▸ **Data for analysis**
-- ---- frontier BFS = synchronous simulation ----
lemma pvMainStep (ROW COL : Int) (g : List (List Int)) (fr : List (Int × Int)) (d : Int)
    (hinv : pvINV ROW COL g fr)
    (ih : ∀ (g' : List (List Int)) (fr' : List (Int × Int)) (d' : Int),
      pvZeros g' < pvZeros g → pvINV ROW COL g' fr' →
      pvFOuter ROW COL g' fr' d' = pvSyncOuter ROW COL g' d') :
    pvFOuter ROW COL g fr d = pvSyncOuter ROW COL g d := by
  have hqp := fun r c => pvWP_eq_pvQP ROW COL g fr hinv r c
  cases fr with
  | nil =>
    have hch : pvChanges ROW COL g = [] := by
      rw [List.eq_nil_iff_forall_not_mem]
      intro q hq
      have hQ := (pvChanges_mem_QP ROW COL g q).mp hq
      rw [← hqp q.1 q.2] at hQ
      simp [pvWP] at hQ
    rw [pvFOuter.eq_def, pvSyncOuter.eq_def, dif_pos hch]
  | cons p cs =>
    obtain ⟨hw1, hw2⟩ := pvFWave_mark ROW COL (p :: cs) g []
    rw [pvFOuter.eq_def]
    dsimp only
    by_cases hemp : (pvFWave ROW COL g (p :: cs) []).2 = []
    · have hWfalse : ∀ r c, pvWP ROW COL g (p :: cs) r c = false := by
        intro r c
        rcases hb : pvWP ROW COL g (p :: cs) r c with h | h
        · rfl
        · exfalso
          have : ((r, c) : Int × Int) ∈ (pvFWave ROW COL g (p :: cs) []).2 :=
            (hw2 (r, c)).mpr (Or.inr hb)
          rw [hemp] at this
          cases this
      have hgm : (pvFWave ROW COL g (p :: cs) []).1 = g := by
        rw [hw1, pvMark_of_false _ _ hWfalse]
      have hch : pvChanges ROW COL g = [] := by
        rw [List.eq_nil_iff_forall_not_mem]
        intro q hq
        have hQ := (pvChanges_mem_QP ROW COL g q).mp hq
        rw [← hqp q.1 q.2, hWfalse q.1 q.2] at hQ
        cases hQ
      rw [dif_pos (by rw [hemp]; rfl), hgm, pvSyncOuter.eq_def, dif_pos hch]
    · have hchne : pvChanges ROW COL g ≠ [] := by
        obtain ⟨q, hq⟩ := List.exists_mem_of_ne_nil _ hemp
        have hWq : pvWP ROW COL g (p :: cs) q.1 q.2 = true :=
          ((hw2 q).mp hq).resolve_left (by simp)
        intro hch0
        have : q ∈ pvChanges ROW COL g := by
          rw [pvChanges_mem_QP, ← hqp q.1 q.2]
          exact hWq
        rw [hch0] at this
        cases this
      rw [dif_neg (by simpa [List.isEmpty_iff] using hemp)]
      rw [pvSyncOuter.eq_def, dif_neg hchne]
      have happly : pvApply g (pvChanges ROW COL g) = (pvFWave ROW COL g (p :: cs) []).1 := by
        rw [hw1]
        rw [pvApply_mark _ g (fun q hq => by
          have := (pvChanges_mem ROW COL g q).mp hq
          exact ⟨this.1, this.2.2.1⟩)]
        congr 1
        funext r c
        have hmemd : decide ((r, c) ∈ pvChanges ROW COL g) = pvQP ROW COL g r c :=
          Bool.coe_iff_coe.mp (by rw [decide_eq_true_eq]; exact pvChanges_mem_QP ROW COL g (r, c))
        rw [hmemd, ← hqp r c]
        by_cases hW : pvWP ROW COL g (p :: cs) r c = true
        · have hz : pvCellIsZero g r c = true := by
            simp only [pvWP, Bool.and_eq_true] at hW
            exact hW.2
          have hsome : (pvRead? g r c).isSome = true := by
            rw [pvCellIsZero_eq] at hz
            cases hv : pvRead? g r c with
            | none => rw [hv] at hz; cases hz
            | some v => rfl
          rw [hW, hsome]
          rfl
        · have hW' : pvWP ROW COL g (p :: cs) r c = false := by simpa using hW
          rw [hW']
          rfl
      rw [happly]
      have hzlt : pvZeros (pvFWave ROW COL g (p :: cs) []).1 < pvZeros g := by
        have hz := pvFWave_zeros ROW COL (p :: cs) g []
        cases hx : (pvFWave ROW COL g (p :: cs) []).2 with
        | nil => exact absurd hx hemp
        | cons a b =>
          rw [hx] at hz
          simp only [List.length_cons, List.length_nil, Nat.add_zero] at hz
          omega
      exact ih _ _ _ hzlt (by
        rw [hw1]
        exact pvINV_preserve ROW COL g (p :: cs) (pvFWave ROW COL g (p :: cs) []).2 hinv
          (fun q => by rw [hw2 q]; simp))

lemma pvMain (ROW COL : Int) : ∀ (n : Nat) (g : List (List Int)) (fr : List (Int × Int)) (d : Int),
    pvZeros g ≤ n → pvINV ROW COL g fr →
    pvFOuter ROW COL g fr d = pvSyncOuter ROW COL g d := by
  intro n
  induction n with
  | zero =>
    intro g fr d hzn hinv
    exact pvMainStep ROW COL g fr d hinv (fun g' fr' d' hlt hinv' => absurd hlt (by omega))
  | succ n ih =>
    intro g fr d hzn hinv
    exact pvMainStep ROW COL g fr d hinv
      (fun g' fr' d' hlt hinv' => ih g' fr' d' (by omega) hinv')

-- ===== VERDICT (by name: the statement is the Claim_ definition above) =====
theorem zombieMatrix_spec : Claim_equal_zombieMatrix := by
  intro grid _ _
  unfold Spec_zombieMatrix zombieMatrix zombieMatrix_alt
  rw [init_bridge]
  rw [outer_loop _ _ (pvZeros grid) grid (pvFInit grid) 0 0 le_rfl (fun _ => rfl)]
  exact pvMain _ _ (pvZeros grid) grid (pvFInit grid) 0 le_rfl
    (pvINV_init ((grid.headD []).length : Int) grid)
---
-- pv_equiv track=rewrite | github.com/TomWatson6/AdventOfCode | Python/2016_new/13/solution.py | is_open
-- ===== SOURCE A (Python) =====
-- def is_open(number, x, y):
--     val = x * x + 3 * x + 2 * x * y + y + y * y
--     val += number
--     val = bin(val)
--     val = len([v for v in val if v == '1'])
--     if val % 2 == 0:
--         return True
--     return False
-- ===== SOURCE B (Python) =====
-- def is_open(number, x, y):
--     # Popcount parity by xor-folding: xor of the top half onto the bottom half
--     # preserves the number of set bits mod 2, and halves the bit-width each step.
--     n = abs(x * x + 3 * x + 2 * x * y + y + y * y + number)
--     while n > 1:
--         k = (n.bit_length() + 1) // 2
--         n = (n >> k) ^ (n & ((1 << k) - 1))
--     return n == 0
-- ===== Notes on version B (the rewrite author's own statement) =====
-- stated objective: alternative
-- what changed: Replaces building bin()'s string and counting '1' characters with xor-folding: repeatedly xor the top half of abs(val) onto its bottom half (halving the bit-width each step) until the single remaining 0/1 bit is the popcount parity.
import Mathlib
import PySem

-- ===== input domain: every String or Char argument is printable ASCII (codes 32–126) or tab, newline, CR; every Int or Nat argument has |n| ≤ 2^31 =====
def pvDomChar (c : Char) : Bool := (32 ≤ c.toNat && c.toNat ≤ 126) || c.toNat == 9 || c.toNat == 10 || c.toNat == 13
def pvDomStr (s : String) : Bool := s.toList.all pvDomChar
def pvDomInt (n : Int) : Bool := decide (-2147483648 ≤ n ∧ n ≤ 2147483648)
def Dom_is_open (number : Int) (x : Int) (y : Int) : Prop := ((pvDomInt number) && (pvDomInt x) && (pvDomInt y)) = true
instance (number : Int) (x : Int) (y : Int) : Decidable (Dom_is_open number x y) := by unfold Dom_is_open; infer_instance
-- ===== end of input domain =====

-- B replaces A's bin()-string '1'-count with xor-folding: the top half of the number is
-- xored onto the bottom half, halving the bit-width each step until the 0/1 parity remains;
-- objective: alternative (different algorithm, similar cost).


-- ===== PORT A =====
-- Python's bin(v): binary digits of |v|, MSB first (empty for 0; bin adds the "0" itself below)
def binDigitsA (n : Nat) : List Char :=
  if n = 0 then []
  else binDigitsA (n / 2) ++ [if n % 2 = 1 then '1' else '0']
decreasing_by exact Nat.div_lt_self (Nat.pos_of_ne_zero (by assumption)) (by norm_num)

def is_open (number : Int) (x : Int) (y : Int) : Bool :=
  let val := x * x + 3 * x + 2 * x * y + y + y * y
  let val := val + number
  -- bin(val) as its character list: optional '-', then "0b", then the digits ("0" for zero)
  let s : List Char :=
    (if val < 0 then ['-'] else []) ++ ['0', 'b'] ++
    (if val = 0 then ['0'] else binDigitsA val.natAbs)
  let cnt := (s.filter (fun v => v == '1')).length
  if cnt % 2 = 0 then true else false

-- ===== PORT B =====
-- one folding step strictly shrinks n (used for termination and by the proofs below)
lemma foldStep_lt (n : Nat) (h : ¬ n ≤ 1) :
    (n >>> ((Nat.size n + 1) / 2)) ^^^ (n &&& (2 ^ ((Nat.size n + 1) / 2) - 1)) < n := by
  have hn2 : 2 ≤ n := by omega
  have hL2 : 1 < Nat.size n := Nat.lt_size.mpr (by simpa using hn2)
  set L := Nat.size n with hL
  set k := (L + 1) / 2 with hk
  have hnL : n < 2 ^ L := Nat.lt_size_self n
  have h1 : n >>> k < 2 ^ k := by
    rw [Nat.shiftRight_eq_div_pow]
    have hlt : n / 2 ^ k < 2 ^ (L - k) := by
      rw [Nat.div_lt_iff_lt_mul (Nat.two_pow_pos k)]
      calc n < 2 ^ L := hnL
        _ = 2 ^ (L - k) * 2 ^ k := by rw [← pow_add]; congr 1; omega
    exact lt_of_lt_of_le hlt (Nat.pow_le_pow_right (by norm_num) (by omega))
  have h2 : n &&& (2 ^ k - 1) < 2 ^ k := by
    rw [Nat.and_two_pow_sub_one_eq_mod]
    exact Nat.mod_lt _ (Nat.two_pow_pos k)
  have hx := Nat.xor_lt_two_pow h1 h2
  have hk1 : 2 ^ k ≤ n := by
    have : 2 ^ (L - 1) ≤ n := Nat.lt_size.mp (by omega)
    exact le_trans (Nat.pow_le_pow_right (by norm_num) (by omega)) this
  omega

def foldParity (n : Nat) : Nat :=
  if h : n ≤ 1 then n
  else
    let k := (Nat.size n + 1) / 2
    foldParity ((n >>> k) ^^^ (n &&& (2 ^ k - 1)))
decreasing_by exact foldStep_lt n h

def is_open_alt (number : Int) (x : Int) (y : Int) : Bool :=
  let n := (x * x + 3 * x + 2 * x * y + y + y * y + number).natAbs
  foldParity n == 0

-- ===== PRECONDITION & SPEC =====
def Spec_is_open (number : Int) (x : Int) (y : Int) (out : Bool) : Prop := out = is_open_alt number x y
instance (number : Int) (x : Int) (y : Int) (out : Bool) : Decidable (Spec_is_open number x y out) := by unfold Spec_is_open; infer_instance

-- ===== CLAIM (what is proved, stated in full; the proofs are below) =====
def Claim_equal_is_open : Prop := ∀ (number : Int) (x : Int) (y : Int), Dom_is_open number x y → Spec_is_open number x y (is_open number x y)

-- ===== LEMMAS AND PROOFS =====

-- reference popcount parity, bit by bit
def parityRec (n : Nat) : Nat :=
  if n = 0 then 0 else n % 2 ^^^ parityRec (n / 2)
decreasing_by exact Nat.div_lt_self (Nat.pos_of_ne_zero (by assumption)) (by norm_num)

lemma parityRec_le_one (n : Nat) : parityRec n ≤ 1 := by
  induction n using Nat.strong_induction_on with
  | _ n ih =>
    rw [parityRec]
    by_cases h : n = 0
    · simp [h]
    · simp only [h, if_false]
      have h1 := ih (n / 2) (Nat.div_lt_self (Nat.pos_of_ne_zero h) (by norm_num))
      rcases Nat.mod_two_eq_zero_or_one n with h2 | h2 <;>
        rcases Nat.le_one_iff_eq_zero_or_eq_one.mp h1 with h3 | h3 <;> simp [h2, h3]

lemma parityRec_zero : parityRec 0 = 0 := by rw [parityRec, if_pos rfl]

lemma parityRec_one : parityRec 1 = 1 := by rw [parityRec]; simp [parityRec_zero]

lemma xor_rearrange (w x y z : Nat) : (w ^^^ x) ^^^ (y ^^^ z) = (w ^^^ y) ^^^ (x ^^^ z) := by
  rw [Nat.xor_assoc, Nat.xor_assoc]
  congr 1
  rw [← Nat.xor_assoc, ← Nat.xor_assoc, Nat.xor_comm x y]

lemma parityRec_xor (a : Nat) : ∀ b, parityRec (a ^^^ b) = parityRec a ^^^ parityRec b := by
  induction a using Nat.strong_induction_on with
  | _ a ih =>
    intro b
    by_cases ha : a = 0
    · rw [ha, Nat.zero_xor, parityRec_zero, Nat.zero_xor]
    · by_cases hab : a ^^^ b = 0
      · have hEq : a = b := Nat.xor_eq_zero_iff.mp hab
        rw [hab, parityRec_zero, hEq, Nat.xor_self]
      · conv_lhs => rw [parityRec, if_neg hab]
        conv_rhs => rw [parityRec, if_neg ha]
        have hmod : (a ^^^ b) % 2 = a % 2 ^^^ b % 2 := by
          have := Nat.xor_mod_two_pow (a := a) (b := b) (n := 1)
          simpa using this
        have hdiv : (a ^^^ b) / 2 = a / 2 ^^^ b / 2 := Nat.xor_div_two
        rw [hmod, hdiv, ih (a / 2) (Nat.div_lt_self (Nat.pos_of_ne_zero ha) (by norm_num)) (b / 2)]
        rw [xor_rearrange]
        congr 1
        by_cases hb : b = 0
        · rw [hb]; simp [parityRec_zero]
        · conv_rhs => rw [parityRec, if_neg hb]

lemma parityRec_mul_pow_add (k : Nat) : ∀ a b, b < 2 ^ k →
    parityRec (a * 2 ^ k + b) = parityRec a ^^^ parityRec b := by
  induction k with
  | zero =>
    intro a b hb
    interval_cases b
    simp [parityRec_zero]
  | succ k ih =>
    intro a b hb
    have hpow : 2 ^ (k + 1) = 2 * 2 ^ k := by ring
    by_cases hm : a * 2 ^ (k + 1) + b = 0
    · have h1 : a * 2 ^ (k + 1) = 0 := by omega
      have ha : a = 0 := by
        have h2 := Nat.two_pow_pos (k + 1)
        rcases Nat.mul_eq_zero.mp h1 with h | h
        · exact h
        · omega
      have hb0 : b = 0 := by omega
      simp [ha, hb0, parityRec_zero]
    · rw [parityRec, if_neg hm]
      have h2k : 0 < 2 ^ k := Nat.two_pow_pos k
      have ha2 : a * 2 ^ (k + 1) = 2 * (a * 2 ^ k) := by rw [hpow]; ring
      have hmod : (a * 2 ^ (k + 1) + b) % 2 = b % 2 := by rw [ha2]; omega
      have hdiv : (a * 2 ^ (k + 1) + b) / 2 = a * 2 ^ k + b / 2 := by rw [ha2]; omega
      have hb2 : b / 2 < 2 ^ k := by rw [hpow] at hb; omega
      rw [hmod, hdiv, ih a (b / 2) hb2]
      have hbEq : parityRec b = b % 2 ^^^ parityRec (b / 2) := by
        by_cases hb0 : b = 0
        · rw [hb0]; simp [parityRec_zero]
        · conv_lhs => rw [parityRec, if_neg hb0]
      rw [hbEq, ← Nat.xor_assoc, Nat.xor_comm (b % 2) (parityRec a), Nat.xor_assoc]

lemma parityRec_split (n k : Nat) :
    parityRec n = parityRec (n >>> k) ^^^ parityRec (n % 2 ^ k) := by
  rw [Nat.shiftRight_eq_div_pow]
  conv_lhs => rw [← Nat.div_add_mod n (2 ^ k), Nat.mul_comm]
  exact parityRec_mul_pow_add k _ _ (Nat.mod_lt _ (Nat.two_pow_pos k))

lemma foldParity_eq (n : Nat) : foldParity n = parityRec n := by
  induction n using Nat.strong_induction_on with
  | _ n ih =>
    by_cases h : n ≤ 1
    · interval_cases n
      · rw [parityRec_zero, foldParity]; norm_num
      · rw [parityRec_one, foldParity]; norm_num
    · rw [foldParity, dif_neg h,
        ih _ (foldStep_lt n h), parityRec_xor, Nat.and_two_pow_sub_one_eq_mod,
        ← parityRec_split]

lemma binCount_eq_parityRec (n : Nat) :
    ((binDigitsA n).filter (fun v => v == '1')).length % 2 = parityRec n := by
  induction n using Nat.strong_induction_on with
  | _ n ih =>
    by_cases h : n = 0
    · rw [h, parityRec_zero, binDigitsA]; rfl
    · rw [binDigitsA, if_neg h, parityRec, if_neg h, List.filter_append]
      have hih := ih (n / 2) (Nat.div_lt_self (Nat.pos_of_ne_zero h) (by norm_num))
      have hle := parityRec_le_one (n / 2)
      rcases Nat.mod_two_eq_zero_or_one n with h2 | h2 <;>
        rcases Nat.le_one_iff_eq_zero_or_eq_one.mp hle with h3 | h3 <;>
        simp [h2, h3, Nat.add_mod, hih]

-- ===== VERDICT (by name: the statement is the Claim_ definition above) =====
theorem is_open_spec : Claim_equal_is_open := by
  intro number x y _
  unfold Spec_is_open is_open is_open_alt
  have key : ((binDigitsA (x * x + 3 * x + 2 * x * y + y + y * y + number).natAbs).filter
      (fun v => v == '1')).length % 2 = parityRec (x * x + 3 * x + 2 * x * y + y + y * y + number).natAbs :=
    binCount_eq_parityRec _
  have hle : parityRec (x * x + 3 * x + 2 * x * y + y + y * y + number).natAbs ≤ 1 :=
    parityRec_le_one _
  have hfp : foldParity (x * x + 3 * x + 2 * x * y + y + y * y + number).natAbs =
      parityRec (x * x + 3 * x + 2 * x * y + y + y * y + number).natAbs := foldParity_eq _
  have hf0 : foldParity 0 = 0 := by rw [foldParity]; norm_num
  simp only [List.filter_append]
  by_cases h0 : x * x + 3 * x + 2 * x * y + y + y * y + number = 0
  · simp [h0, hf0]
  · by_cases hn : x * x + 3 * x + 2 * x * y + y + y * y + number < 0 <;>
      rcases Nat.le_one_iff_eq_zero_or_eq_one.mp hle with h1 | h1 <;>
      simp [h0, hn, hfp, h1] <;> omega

▸ **Exercise**
Transcribe the records above exactly, beginning at the line that contains "have h1 : n >>> k < 2 ^ k := by" and ending with the line that contains "def is_open_alt (number", both included, and nothing else.

▸ **Exercise solution**
  have h1 : n >>> k < 2 ^ k := by
    rw [Nat.shiftRight_eq_div_pow]
    have hlt : n / 2 ^ k < 2 ^ (L - k) := by
      rw [Nat.div_lt_iff_lt_mul (Nat.two_pow_pos k)]
      calc n < 2 ^ L := hnL
        _ = 2 ^ (L - k) * 2 ^ k := by rw [← pow_add]; congr 1; omega
    exact lt_of_lt_of_le hlt (Nat.pow_le_pow_right (by norm_num) (by omega))
  have h2 : n &&& (2 ^ k - 1) < 2 ^ k := by
    rw [Nat.and_two_pow_sub_one_eq_mod]
    exact Nat.mod_lt _ (Nat.two_pow_pos k)
  have hx := Nat.xor_lt_two_pow h1 h2
  have hk1 : 2 ^ k ≤ n := by
    have : 2 ^ (L - 1) ≤ n := Nat.lt_size.mp (by omega)
    exact le_trans (Nat.pow_le_pow_right (by norm_num) (by omega)) this
  omega

def foldParity (n : Nat) : Nat :=
  if h : n ≤ 1 then n
  else
    let k := (Nat.size n + 1) / 2
    foldParity ((n >>> k) ^^^ (n &&& (2 ^ k - 1)))
decreasing_by exact foldStep_lt n h

def is_open_alt (number : Int) (x : Int) (y : Int) : Bool :=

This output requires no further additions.